PROBLEM. Could you print exactly the lines of the listing below, starting at the line that has "(l := p.drop (i+1))]" and ending at the line that has "have hstepB : pvBLoop choice query ('R'", and only those lines?

ENTRIES PROVIDED.
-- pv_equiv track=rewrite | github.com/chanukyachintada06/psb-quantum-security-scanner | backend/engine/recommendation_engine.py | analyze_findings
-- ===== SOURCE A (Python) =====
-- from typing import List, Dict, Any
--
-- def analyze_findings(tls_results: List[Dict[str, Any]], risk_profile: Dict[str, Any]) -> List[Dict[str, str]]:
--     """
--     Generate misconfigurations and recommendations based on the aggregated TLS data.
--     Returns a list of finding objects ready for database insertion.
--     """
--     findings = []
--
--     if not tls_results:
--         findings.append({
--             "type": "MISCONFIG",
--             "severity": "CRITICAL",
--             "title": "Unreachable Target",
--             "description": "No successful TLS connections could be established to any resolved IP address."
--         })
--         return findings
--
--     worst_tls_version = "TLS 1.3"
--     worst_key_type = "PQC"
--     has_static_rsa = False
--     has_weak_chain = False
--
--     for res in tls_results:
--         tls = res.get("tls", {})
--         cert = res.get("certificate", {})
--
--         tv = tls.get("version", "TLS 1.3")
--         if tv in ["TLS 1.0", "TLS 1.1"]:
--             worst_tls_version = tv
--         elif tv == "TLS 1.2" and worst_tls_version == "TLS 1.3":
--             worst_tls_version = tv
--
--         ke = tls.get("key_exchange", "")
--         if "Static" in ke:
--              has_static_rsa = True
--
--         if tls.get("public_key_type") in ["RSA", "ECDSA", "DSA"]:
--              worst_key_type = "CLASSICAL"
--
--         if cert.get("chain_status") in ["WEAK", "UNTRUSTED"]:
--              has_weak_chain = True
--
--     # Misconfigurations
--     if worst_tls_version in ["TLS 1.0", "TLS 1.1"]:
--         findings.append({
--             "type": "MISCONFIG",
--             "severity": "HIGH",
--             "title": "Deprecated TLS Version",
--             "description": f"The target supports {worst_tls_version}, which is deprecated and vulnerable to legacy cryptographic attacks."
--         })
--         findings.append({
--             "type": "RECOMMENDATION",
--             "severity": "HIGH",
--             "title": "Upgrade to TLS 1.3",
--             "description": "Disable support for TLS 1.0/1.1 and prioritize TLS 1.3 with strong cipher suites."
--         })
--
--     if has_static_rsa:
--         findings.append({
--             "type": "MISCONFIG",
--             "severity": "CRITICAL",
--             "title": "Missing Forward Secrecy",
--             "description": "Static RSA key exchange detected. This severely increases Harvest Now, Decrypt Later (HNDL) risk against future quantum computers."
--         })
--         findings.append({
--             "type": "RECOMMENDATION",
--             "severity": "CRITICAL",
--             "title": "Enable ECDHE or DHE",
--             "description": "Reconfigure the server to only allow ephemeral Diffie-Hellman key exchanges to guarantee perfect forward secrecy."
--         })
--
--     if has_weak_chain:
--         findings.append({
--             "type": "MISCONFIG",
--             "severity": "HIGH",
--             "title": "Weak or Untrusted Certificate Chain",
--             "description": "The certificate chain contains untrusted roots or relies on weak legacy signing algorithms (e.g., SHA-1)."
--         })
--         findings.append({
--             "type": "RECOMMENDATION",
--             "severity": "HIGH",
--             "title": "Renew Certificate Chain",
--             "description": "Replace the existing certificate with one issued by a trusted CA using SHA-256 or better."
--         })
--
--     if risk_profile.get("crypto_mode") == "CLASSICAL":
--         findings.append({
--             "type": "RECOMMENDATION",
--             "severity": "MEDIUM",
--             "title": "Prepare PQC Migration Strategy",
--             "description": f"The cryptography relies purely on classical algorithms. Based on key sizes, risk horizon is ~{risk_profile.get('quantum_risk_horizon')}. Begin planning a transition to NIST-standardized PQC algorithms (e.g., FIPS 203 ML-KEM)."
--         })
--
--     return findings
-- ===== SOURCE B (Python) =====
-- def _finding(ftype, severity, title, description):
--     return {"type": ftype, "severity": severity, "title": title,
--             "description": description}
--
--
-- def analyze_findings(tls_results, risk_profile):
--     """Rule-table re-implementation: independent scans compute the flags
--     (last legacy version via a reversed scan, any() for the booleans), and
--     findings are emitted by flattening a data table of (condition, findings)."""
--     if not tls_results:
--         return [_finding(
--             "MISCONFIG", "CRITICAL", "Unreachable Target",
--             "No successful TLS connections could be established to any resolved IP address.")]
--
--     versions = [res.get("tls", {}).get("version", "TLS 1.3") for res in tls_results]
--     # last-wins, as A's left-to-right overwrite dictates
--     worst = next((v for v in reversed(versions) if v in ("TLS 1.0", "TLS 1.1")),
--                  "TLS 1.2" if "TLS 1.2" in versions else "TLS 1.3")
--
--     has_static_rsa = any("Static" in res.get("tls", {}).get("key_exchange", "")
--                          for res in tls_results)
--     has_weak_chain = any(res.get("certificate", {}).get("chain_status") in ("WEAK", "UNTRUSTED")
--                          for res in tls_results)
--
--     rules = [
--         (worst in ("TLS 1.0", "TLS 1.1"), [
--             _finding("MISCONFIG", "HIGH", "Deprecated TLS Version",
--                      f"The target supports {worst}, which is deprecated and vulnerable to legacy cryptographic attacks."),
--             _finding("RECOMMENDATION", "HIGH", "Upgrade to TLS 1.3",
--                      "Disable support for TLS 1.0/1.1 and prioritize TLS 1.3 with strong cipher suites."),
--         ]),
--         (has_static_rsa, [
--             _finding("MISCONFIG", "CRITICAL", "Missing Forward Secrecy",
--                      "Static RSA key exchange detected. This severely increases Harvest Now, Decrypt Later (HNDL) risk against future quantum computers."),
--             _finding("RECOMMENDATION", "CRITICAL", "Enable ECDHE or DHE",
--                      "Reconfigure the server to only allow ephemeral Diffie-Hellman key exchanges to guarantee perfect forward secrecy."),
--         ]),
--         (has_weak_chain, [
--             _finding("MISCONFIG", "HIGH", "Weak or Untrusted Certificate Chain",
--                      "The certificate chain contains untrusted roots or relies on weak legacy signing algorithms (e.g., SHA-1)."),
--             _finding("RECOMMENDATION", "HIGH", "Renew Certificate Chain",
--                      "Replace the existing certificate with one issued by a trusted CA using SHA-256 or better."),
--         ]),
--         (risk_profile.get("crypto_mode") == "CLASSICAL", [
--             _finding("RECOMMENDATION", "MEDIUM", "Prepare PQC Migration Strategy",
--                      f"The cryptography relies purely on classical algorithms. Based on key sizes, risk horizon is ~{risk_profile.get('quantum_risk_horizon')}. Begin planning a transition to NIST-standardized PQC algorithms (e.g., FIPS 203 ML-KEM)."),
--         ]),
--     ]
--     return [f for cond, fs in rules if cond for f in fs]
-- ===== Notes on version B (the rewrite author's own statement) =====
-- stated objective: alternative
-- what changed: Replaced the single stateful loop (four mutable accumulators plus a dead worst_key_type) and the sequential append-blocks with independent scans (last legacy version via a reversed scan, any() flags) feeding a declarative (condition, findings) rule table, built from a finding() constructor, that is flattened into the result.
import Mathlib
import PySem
--
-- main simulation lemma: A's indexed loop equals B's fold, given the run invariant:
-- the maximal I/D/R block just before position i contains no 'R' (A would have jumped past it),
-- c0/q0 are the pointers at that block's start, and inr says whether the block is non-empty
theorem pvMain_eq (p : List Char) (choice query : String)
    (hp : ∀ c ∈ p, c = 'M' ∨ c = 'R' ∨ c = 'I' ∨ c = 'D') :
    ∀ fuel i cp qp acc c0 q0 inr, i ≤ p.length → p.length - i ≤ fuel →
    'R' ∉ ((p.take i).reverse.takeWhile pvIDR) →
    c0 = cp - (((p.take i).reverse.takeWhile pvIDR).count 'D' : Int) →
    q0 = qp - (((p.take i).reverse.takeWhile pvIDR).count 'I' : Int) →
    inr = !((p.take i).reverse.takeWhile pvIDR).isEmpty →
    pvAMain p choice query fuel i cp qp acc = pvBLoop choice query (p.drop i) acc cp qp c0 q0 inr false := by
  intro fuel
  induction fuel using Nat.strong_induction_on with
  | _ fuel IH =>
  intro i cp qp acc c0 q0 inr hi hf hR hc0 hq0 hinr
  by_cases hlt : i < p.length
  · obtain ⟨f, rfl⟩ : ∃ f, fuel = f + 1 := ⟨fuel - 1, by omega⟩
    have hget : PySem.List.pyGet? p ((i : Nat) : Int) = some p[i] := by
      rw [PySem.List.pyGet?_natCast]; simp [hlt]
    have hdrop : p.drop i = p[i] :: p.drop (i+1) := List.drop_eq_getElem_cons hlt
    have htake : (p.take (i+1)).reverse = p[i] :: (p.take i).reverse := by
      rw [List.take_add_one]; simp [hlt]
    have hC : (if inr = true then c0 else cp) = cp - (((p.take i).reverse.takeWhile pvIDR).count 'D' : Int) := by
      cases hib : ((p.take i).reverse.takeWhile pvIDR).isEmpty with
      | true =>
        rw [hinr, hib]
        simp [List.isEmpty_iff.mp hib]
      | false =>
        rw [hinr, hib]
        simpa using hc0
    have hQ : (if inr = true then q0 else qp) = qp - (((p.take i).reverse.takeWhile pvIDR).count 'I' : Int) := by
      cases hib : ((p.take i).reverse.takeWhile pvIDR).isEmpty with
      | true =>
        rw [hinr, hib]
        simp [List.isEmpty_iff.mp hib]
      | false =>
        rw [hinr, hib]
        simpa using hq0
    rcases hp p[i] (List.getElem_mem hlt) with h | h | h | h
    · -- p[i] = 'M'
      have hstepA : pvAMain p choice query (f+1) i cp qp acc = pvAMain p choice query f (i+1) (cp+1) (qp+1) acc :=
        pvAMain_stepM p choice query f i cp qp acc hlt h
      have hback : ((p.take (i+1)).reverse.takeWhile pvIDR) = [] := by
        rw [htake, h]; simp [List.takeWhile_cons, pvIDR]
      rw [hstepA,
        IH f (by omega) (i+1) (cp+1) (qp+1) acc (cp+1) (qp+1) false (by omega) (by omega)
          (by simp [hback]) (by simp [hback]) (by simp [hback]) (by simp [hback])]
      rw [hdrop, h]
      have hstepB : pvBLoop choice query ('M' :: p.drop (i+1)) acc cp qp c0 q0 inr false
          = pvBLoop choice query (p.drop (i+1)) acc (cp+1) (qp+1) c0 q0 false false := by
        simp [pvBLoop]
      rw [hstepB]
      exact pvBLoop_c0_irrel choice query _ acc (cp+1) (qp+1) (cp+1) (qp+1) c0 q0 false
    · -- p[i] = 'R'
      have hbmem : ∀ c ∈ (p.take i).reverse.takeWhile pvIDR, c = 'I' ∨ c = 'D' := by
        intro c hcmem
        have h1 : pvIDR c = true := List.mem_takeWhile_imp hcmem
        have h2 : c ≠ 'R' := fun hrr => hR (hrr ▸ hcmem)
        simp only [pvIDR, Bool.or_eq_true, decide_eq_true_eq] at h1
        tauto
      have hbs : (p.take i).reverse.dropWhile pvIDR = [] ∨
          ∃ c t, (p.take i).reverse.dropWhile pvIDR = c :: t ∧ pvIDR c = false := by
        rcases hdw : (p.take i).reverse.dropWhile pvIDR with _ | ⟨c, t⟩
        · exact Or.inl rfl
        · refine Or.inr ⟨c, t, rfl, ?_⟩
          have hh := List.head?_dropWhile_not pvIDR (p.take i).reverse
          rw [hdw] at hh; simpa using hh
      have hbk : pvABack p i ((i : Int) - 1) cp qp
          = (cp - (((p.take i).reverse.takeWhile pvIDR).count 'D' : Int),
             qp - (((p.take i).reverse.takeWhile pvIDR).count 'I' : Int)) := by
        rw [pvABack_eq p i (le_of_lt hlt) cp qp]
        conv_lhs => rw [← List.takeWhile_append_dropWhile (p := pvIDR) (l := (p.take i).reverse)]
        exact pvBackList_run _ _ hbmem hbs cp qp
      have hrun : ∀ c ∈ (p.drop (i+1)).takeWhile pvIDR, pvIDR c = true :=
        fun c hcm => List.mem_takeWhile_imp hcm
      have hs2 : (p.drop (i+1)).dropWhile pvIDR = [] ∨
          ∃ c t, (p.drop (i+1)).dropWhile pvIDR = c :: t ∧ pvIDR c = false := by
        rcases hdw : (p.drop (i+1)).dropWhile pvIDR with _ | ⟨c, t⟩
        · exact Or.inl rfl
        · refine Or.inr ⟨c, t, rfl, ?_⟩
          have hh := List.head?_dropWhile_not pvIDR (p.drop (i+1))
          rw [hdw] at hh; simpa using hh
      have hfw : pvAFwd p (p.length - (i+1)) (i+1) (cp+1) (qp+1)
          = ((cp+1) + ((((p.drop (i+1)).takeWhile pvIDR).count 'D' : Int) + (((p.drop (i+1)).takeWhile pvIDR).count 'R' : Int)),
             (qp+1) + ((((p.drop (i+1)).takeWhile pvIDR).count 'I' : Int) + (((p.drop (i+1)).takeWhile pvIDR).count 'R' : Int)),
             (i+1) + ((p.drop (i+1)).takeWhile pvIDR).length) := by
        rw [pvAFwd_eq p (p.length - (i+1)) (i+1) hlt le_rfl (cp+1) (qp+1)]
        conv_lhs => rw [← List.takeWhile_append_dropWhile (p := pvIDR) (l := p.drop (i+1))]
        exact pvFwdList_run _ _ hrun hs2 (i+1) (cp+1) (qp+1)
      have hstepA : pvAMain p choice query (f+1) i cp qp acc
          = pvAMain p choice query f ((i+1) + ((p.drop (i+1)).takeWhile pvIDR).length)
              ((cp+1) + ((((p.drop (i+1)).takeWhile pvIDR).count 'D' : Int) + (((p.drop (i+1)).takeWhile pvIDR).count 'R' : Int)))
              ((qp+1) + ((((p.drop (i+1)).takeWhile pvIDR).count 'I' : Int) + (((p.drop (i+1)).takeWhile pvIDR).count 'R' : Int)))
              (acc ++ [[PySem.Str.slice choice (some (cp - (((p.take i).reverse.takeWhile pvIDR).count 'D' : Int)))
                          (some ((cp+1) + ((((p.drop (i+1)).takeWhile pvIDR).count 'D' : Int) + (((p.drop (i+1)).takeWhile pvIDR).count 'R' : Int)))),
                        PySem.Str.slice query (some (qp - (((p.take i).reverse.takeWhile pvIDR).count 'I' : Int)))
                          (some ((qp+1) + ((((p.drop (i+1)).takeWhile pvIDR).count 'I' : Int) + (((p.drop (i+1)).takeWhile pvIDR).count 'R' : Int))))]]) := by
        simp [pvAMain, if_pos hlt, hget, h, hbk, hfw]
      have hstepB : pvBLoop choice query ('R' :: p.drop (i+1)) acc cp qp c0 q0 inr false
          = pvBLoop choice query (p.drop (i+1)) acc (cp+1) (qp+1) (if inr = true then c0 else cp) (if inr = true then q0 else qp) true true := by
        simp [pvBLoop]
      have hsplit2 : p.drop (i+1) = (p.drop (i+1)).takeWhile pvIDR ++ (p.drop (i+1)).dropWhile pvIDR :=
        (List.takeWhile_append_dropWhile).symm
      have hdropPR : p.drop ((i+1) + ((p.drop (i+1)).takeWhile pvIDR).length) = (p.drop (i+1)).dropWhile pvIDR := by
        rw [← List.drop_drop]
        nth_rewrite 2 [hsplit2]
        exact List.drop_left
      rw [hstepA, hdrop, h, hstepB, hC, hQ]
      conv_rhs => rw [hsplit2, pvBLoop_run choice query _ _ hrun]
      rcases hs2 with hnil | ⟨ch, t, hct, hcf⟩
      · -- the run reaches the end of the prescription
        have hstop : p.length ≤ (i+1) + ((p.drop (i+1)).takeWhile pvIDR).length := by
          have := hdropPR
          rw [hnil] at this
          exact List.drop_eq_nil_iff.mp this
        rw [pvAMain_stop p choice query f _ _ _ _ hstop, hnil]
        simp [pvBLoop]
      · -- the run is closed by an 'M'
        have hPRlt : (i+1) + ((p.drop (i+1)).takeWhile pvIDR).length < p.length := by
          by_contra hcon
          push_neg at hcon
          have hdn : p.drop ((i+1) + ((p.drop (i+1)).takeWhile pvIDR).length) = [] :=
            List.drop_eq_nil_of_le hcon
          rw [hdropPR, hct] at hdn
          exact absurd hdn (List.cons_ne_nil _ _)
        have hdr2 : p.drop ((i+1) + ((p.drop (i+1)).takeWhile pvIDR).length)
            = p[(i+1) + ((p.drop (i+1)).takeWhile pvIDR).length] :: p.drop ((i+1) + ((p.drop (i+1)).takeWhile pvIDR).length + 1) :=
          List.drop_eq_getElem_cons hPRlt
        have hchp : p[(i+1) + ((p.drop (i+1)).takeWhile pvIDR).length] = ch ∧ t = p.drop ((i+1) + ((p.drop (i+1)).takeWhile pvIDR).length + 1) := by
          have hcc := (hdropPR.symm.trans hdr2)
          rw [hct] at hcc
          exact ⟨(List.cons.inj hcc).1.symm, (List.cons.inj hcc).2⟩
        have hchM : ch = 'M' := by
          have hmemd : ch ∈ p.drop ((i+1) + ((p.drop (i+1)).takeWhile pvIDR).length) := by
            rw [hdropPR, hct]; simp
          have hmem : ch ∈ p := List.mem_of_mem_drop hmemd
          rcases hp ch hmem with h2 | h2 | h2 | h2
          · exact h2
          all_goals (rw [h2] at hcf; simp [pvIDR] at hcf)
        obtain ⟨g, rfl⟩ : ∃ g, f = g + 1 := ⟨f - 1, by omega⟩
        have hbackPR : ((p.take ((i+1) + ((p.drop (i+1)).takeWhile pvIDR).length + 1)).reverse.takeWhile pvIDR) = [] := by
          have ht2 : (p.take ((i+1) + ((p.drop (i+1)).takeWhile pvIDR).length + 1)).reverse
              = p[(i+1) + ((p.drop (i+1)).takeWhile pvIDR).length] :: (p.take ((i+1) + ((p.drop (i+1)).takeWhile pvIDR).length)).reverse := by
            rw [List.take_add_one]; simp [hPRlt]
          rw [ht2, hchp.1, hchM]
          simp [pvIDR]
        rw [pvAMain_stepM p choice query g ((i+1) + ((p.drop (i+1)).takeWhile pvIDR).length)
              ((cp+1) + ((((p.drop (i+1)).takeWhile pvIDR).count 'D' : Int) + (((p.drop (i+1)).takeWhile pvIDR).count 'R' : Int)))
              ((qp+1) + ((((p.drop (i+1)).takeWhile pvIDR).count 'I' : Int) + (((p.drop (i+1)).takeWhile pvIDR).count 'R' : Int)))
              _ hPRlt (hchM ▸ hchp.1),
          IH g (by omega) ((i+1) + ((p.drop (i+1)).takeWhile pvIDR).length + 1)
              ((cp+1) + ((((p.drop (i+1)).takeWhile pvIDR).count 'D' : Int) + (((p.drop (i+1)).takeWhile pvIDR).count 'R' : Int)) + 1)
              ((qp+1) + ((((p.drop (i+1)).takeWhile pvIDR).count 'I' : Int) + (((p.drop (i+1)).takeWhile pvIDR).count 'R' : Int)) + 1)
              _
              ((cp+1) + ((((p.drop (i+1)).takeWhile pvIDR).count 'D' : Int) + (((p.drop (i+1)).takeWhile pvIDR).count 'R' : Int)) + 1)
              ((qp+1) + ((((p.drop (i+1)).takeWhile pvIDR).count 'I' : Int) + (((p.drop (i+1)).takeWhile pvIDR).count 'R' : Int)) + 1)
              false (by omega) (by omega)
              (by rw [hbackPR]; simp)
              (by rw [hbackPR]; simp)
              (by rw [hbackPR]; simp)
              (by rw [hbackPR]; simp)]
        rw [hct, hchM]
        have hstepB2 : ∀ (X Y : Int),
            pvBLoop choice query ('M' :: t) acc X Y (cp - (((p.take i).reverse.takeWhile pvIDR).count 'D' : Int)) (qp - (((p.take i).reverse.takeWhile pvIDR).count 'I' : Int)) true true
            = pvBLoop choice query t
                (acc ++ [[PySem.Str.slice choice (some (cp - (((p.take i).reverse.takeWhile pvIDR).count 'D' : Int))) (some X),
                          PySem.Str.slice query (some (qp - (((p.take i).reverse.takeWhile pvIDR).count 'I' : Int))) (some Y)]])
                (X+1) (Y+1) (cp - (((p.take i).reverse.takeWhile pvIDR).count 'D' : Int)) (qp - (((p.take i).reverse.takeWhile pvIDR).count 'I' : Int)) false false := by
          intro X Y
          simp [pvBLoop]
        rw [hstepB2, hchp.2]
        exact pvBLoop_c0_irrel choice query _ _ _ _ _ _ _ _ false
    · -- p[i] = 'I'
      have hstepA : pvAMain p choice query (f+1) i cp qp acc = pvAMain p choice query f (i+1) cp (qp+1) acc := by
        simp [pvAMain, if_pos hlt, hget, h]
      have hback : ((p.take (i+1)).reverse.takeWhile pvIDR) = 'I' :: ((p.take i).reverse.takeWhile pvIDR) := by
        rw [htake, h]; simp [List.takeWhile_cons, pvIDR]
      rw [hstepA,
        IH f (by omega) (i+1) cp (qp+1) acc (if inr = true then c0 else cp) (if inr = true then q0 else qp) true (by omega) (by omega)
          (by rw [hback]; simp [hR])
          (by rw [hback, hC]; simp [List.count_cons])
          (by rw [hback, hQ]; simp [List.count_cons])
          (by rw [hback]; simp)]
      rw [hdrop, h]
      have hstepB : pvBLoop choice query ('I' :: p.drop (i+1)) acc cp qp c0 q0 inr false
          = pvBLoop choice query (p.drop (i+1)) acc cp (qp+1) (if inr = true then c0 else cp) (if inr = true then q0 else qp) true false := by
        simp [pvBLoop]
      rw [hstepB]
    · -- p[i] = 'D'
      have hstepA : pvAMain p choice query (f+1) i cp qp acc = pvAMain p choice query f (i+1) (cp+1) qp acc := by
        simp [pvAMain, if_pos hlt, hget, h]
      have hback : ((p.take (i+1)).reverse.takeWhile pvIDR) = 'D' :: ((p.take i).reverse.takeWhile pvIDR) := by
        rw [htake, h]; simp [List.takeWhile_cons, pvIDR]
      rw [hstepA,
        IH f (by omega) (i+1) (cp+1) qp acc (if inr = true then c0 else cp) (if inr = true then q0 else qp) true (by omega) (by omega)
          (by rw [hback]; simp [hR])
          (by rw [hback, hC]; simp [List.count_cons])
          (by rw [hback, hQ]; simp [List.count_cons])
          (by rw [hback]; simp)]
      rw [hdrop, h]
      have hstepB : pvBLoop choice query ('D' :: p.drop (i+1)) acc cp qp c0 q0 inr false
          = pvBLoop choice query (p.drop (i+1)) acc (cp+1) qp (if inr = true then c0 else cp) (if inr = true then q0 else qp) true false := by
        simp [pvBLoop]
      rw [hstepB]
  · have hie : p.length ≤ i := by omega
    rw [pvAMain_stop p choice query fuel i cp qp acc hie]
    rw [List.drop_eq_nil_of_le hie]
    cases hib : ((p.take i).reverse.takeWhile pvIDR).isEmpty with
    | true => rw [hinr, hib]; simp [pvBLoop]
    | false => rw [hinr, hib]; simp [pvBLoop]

FINISHED EXERCISE.
        conv_lhs => rw [← List.takeWhile_append_dropWhile (p := pvIDR) (l := p.drop (i+1))]
        exact pvFwdList_run _ _ hrun hs2 (i+1) (cp+1) (qp+1)
      have hstepA : pvAMain p choice query (f+1) i cp qp acc
          = pvAMain p choice query f ((i+1) + ((p.drop (i+1)).takeWhile pvIDR).length)
              ((cp+1) + ((((p.drop (i+1)).takeWhile pvIDR).count 'D' : Int) + (((p.drop (i+1)).takeWhile pvIDR).count 'R' : Int)))
              ((qp+1) + ((((p.drop (i+1)).takeWhile pvIDR).count 'I' : Int) + (((p.drop (i+1)).takeWhile pvIDR).count 'R' : Int)))
              (acc ++ [[PySem.Str.slice choice (some (cp - (((p.take i).reverse.takeWhile pvIDR).count 'D' : Int)))
                          (some ((cp+1) + ((((p.drop (i+1)).takeWhile pvIDR).count 'D' : Int) + (((p.drop (i+1)).takeWhile pvIDR).count 'R' : Int)))),
                        PySem.Str.slice query (some (qp - (((p.take i).reverse.takeWhile pvIDR).count 'I' : Int)))
                          (some ((qp+1) + ((((p.drop (i+1)).takeWhile pvIDR).count 'I' : Int) + (((p.drop (i+1)).takeWhile pvIDR).count 'R' : Int))))]]) := by
        simp [pvAMain, if_pos hlt, hget, h, hbk, hfw]
      have hstepB : pvBLoop choice query ('R' :: p.drop (i+1)) acc cp qp c0 q0 inr false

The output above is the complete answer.